Information supplied
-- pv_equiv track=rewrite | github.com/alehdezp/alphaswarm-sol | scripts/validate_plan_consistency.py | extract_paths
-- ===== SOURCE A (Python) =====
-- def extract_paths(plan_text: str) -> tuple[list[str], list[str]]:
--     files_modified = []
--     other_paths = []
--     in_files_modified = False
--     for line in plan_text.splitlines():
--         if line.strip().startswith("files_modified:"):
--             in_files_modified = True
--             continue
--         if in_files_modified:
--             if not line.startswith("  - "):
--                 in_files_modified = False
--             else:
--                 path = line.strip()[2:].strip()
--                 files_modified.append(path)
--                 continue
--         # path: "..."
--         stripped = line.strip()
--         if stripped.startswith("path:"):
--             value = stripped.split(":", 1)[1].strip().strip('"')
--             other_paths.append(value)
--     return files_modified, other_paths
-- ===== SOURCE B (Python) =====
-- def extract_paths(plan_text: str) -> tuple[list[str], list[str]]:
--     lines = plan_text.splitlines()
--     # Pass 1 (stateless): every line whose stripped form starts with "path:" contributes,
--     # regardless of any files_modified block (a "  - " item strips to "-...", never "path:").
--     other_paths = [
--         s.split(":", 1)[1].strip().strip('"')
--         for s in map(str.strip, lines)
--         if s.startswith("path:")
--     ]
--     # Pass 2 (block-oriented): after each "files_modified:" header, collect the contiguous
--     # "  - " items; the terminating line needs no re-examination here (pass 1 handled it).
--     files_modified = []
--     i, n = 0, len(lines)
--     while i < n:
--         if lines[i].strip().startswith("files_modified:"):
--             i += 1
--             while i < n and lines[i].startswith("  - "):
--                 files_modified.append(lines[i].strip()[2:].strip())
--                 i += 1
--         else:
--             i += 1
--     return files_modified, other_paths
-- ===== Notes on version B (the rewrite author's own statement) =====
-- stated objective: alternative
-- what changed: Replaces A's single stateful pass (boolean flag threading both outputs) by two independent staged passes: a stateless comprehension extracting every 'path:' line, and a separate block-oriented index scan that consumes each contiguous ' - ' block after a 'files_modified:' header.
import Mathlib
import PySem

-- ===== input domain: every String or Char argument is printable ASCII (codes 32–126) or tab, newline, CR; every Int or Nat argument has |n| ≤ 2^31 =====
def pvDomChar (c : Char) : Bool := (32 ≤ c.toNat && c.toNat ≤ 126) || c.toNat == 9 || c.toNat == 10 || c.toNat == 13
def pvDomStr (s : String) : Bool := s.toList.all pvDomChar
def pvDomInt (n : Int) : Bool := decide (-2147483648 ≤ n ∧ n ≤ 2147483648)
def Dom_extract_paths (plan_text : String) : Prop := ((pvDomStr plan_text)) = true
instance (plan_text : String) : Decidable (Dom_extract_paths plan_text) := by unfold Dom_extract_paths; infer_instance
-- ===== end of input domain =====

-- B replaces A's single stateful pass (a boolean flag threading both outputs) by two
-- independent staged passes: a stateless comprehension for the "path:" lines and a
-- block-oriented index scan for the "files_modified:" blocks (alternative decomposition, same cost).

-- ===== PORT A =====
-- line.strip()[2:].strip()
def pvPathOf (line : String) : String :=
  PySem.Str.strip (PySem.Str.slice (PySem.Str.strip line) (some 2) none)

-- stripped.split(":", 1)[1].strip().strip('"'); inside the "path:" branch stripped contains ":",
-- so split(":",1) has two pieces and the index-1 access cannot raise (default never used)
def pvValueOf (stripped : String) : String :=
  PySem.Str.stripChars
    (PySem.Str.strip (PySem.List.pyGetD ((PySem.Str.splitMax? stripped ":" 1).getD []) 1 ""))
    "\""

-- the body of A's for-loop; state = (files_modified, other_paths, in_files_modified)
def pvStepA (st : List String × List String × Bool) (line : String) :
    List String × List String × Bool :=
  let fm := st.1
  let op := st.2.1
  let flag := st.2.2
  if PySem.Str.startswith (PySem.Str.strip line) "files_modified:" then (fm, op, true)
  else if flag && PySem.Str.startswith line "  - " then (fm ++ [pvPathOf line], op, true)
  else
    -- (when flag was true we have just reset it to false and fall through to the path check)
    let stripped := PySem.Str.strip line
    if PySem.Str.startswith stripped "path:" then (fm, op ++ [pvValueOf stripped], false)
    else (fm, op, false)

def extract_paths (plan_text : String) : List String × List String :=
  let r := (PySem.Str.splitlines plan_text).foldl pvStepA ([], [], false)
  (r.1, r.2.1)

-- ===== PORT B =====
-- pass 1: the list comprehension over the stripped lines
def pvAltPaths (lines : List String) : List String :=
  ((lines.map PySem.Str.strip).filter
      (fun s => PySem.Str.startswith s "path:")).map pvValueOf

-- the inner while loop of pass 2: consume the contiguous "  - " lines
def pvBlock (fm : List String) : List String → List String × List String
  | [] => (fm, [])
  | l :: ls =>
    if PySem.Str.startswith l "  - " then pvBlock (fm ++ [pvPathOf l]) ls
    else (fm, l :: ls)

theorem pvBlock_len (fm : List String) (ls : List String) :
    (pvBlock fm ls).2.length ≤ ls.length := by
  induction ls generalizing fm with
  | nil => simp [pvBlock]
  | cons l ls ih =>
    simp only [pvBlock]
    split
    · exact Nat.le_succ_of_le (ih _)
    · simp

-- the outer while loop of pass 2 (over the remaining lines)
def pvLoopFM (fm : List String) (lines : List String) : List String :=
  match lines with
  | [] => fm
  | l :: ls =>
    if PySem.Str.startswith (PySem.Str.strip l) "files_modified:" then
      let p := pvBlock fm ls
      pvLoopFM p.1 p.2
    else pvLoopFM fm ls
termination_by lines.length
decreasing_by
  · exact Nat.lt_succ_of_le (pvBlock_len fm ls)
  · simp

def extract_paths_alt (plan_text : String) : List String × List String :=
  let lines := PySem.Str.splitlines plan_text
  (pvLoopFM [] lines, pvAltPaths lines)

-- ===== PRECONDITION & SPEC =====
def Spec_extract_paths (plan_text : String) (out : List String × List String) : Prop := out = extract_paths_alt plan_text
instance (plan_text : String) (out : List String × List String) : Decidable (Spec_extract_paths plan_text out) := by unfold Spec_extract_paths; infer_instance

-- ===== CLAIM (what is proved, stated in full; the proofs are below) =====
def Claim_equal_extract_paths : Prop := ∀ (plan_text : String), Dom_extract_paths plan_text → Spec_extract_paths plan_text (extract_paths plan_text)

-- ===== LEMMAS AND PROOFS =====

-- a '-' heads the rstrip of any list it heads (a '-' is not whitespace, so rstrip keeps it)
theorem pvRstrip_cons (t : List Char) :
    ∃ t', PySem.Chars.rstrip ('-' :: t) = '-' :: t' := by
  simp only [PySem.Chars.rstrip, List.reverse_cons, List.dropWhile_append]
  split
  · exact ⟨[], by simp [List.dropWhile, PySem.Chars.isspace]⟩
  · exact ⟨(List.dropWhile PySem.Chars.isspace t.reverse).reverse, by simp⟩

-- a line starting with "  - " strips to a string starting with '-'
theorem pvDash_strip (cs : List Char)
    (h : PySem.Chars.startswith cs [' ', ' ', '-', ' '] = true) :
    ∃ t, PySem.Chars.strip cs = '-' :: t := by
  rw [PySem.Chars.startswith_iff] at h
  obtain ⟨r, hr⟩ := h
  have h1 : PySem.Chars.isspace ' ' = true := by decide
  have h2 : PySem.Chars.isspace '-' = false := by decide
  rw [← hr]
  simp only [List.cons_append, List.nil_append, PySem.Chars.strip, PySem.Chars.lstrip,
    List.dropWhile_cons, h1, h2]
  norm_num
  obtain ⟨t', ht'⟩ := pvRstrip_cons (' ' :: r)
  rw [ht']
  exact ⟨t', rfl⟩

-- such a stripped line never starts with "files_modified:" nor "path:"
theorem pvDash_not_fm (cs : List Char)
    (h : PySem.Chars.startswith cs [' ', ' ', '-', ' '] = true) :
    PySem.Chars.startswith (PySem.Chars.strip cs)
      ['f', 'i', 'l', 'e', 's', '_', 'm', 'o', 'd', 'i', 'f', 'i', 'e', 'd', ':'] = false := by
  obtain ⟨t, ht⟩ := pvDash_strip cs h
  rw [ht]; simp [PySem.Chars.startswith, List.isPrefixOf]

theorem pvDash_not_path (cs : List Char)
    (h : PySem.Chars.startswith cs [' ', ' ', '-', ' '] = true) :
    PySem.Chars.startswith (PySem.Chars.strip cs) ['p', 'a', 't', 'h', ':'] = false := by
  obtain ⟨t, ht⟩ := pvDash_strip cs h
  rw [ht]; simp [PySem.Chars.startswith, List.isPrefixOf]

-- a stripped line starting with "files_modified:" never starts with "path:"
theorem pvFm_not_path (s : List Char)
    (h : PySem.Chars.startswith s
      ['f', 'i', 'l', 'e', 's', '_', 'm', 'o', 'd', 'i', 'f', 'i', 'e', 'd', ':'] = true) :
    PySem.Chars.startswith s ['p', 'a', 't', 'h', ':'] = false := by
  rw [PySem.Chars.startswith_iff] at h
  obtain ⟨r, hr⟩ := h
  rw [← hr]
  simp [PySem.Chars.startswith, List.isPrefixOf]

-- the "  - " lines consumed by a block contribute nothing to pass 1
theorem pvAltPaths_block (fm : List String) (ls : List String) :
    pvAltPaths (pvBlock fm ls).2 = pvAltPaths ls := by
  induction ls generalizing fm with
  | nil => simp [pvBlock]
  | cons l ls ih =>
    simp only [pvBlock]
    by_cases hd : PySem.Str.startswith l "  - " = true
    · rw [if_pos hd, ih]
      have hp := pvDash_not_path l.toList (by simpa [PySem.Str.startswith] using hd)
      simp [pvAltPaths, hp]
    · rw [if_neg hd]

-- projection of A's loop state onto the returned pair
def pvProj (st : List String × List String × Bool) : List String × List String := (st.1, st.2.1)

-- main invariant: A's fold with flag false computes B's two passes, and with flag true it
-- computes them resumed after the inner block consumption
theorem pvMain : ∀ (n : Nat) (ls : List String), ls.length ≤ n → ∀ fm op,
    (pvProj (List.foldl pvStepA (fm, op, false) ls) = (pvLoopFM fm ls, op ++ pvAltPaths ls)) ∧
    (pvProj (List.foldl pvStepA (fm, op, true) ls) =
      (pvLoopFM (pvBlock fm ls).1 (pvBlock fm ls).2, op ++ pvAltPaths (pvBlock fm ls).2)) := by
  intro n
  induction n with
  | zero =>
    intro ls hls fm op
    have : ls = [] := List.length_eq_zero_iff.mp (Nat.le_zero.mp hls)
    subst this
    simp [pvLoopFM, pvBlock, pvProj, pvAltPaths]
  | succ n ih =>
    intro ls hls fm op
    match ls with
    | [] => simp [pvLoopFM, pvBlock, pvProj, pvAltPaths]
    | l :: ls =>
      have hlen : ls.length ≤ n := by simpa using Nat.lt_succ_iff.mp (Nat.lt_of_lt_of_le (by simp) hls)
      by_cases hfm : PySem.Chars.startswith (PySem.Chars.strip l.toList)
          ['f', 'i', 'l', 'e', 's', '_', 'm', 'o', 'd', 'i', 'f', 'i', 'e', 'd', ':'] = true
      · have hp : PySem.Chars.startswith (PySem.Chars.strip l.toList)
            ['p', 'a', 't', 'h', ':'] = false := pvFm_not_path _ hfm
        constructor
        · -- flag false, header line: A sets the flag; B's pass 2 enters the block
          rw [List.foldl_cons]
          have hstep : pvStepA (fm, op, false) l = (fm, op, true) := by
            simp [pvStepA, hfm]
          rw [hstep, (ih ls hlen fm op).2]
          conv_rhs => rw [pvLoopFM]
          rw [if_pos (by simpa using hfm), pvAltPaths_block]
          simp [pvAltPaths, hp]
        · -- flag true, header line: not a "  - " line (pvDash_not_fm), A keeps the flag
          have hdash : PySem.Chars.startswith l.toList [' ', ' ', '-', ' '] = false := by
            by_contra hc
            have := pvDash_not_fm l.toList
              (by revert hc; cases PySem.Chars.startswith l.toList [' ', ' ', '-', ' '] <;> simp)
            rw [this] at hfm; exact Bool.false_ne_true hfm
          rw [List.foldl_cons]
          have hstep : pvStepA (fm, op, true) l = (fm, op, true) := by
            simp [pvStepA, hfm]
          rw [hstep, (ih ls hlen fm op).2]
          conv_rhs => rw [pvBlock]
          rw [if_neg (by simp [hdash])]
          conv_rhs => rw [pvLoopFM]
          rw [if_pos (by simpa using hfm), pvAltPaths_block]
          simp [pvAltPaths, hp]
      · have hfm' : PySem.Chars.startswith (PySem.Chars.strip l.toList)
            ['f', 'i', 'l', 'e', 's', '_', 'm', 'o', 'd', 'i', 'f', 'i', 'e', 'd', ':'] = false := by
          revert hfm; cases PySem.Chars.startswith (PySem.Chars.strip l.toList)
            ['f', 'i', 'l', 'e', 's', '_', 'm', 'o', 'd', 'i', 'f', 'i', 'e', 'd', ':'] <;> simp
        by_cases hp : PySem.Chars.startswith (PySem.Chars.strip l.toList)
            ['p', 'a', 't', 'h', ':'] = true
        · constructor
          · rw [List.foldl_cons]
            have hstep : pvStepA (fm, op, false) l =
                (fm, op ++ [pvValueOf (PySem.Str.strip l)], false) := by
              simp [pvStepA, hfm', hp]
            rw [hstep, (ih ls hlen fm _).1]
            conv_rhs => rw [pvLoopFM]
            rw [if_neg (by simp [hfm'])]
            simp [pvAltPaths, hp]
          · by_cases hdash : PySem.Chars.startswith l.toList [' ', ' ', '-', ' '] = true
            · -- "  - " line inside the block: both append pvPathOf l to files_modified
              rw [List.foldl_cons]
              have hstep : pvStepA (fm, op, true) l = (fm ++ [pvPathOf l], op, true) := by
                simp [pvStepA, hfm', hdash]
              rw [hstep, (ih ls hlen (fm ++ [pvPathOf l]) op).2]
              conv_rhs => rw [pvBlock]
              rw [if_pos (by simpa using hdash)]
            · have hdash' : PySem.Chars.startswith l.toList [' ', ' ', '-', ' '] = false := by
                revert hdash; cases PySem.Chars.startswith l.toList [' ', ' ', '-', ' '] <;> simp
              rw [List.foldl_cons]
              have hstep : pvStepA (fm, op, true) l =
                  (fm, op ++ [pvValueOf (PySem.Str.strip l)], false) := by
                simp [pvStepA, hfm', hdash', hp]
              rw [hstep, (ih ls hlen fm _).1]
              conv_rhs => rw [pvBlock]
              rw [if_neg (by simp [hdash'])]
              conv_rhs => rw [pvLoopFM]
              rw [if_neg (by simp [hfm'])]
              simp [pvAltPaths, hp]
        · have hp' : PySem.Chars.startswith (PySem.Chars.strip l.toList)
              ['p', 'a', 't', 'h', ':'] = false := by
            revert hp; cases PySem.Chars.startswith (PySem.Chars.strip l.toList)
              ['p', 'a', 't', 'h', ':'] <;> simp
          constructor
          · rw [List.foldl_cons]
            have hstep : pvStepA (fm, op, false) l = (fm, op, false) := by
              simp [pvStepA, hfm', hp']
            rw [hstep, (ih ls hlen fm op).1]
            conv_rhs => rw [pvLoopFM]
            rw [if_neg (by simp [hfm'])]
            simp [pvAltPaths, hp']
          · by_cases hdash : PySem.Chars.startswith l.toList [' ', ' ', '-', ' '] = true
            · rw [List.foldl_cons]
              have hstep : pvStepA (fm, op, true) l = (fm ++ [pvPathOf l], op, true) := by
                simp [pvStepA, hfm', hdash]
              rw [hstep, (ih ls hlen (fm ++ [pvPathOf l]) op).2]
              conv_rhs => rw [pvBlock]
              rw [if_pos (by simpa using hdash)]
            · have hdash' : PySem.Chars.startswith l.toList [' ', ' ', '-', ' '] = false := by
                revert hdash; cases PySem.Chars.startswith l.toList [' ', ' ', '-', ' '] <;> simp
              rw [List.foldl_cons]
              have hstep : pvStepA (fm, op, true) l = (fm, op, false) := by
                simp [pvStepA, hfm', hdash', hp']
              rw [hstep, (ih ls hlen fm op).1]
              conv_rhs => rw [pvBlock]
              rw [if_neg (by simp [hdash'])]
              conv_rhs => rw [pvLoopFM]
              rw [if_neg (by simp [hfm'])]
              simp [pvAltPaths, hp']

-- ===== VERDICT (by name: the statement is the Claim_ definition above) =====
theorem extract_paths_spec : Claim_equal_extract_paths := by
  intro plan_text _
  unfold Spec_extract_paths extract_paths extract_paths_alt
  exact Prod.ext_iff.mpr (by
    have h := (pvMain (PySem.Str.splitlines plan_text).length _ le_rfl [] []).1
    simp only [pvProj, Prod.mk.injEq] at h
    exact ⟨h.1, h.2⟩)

The problem
Beginning at the line with "def Claim_equal_extract_paths : Prop" and ending at the line with "-- ===== LEMMAS", reproduce each line of the data above exactly, and add no other lines.

Task solution
def Claim_equal_extract_paths : Prop := ∀ (plan_text : String), Dom_extract_paths plan_text → Spec_extract_paths plan_text (extract_paths plan_text)

-- ===== LEMMAS AND PROOFS =====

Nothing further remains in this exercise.